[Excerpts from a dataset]
--- START ---

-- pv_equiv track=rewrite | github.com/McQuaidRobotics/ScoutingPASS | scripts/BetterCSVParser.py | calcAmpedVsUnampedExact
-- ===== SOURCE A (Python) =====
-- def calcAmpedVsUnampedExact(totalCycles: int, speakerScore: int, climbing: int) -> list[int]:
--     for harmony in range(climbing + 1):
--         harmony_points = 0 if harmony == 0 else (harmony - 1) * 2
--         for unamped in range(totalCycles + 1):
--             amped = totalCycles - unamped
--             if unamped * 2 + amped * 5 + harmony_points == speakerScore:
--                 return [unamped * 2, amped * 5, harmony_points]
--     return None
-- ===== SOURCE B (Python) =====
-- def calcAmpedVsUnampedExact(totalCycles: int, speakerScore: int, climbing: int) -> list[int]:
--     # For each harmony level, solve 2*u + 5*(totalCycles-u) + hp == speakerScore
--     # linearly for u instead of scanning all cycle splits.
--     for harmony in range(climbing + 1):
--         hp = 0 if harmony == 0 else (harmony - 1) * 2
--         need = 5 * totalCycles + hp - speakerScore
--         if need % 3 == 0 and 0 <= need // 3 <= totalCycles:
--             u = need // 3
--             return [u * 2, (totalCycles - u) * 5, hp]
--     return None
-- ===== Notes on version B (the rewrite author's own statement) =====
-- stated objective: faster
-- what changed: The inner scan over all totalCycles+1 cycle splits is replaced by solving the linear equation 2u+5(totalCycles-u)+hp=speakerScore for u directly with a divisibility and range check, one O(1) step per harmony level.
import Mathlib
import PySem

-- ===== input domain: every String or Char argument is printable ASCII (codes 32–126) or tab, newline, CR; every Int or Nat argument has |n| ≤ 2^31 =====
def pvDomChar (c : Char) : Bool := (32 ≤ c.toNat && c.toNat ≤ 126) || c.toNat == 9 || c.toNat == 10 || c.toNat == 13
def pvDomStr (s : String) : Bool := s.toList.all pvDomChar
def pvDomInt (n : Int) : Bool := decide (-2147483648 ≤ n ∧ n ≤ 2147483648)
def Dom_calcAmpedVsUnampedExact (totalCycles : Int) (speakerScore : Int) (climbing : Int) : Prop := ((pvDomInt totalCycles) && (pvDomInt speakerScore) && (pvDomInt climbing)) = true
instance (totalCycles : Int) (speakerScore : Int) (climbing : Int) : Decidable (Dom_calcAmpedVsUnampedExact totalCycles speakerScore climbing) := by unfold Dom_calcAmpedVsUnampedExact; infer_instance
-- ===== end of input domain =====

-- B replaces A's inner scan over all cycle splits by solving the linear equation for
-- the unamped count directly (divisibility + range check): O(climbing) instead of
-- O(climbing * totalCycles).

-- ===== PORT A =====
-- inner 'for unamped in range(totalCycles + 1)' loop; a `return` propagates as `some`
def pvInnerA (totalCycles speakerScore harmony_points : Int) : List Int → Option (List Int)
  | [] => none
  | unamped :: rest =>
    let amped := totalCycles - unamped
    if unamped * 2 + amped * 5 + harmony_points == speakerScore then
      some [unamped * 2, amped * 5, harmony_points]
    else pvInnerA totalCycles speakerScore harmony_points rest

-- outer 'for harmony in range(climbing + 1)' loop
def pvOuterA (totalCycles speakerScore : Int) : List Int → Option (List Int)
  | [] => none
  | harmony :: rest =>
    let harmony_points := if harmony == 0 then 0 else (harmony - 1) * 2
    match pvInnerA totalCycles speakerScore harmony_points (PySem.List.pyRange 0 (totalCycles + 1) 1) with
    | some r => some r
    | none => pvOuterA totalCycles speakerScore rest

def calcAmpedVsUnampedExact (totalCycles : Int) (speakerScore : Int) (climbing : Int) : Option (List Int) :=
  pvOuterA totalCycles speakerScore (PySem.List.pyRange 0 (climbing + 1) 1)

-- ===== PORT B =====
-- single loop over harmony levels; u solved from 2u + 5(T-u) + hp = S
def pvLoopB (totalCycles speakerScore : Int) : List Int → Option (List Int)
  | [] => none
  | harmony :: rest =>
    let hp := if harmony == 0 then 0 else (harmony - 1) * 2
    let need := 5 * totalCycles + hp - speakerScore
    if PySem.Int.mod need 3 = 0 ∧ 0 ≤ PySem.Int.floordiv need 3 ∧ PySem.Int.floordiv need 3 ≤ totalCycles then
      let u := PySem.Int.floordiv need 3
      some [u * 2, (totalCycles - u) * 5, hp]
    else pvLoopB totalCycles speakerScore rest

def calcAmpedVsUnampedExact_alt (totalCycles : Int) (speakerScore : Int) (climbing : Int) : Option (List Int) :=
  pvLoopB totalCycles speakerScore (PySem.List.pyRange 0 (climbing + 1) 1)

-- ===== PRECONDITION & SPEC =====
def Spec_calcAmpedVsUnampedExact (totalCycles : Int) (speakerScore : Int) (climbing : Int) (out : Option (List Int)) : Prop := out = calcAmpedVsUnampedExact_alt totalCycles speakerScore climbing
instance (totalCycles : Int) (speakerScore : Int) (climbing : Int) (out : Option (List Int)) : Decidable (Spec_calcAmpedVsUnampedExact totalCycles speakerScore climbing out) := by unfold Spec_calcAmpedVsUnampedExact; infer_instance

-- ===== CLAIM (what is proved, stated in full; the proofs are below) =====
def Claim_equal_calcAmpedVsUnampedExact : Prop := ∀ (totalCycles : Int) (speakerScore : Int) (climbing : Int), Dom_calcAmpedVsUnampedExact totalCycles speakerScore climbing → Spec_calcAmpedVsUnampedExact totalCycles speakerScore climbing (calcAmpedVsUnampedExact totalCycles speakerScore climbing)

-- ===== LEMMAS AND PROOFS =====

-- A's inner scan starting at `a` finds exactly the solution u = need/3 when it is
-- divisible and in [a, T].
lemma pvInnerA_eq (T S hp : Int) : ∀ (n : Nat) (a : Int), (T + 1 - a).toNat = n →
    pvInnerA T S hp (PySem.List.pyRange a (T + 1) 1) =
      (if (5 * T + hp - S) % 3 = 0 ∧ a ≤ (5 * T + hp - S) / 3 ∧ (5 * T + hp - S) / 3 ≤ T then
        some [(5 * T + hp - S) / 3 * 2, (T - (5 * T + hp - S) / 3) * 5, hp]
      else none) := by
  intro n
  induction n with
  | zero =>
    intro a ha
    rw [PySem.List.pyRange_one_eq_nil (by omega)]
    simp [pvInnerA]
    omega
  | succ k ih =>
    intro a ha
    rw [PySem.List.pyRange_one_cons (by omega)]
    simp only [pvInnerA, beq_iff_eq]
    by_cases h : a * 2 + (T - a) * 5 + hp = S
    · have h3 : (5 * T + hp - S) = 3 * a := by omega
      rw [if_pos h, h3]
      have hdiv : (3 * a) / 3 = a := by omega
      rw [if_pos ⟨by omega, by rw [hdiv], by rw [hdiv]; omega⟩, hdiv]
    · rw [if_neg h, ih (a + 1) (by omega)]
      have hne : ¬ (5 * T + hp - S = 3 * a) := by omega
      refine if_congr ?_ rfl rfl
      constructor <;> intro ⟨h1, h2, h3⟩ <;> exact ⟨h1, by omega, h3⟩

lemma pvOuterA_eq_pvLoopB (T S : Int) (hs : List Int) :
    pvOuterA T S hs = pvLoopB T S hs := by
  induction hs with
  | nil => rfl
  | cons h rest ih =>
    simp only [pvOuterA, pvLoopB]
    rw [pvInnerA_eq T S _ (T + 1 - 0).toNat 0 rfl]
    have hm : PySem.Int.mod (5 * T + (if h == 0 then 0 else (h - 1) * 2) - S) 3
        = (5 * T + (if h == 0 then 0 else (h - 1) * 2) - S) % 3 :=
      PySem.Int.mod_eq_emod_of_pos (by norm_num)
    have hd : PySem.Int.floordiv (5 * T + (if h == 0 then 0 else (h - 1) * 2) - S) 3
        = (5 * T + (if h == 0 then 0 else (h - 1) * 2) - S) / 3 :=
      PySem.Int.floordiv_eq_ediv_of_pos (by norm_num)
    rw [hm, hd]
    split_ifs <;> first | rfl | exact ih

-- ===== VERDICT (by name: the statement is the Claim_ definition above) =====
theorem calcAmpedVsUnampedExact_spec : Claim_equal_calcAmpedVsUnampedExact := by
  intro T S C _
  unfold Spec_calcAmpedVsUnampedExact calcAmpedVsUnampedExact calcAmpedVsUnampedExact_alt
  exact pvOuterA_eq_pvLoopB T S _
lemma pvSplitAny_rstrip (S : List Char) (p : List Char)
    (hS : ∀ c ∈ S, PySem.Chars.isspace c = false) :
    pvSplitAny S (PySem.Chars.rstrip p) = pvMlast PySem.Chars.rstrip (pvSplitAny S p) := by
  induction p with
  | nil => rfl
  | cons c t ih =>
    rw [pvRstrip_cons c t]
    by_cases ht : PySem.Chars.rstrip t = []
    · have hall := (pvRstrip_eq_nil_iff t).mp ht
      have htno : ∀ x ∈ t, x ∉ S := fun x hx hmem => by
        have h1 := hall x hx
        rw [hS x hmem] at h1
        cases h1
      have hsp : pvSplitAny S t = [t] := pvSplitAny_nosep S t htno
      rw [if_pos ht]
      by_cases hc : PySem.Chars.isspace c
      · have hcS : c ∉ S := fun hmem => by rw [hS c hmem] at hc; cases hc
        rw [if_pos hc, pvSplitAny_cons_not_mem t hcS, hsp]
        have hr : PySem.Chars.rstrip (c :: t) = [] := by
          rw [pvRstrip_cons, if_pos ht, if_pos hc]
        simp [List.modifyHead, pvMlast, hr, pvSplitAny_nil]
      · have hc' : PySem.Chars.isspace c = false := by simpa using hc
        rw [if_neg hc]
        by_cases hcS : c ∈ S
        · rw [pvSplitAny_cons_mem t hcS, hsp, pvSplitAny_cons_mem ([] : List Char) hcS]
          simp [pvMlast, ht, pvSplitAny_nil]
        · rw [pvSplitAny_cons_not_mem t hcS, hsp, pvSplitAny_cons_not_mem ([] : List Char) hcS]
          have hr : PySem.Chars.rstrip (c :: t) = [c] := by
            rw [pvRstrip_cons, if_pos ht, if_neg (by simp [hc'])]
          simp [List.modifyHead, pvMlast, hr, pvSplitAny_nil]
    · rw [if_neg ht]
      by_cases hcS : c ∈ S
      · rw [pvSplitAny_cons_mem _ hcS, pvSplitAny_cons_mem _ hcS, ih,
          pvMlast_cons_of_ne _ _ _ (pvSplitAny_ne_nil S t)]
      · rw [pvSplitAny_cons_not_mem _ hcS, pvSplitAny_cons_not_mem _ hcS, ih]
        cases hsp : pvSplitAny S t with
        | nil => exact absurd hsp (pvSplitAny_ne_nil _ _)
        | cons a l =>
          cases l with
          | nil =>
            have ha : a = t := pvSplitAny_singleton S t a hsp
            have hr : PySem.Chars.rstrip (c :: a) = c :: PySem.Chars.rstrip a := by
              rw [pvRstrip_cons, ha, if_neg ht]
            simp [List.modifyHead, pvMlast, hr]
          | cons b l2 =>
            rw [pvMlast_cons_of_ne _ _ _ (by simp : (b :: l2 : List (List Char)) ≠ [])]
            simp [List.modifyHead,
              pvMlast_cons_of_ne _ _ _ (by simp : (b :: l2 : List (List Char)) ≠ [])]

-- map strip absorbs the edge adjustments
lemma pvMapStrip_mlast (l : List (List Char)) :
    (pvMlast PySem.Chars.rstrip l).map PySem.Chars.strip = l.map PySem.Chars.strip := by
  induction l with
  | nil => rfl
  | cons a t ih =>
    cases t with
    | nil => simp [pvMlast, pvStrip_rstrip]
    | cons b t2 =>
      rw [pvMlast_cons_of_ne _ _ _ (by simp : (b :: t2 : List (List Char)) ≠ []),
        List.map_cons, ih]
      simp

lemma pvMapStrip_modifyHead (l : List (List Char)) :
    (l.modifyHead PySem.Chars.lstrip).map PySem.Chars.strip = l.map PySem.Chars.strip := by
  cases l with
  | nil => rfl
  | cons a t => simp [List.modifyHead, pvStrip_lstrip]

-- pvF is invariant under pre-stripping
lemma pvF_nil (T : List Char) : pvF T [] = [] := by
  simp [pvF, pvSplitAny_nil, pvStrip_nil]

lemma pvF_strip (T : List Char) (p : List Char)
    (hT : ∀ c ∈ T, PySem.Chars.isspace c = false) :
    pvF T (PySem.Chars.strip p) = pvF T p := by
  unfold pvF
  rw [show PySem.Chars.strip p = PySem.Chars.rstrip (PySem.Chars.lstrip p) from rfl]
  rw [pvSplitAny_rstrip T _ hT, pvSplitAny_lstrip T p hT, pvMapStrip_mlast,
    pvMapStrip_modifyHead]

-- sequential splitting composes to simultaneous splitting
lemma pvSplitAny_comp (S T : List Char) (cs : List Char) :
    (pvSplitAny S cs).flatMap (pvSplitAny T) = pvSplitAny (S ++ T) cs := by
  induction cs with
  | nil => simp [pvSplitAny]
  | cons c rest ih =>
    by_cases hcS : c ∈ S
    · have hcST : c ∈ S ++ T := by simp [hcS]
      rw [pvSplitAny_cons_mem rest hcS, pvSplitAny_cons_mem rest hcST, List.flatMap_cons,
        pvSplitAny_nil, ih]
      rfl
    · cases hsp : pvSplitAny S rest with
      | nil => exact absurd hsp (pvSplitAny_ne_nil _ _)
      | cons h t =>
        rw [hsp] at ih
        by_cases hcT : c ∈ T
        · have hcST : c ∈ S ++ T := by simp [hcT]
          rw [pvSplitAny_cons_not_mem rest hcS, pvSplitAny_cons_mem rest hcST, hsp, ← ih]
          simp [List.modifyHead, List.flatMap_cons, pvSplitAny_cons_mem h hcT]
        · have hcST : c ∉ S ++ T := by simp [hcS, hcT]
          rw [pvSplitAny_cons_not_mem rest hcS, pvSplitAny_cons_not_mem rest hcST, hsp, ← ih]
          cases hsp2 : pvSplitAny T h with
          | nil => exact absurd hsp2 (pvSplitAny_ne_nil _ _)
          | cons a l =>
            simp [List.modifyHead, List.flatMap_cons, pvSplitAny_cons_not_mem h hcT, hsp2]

--- END ---

#### What the task requires
From the records above, quote only the lines running from the line with "split_ifs <;> first | rfl | exact ih" to the line with "simpa using hc", both lines included.

#### Task result
    split_ifs <;> first | rfl | exact ih

-- ===== VERDICT (by name: the statement is the Claim_ definition above) =====
theorem calcAmpedVsUnampedExact_spec : Claim_equal_calcAmpedVsUnampedExact := by
  intro T S C _
  unfold Spec_calcAmpedVsUnampedExact calcAmpedVsUnampedExact calcAmpedVsUnampedExact_alt
  exact pvOuterA_eq_pvLoopB T S _
lemma pvSplitAny_rstrip (S : List Char) (p : List Char)
    (hS : ∀ c ∈ S, PySem.Chars.isspace c = false) :
    pvSplitAny S (PySem.Chars.rstrip p) = pvMlast PySem.Chars.rstrip (pvSplitAny S p) := by
  induction p with
  | nil => rfl
  | cons c t ih =>
    rw [pvRstrip_cons c t]
    by_cases ht : PySem.Chars.rstrip t = []
    · have hall := (pvRstrip_eq_nil_iff t).mp ht
      have htno : ∀ x ∈ t, x ∉ S := fun x hx hmem => by
        have h1 := hall x hx
        rw [hS x hmem] at h1
        cases h1
      have hsp : pvSplitAny S t = [t] := pvSplitAny_nosep S t htno
      rw [if_pos ht]
      by_cases hc : PySem.Chars.isspace c
      · have hcS : c ∉ S := fun hmem => by rw [hS c hmem] at hc; cases hc
        rw [if_pos hc, pvSplitAny_cons_not_mem t hcS, hsp]
        have hr : PySem.Chars.rstrip (c :: t) = [] := by
          rw [pvRstrip_cons, if_pos ht, if_pos hc]
        simp [List.modifyHead, pvMlast, hr, pvSplitAny_nil]
      · have hc' : PySem.Chars.isspace c = false := by simpa using hc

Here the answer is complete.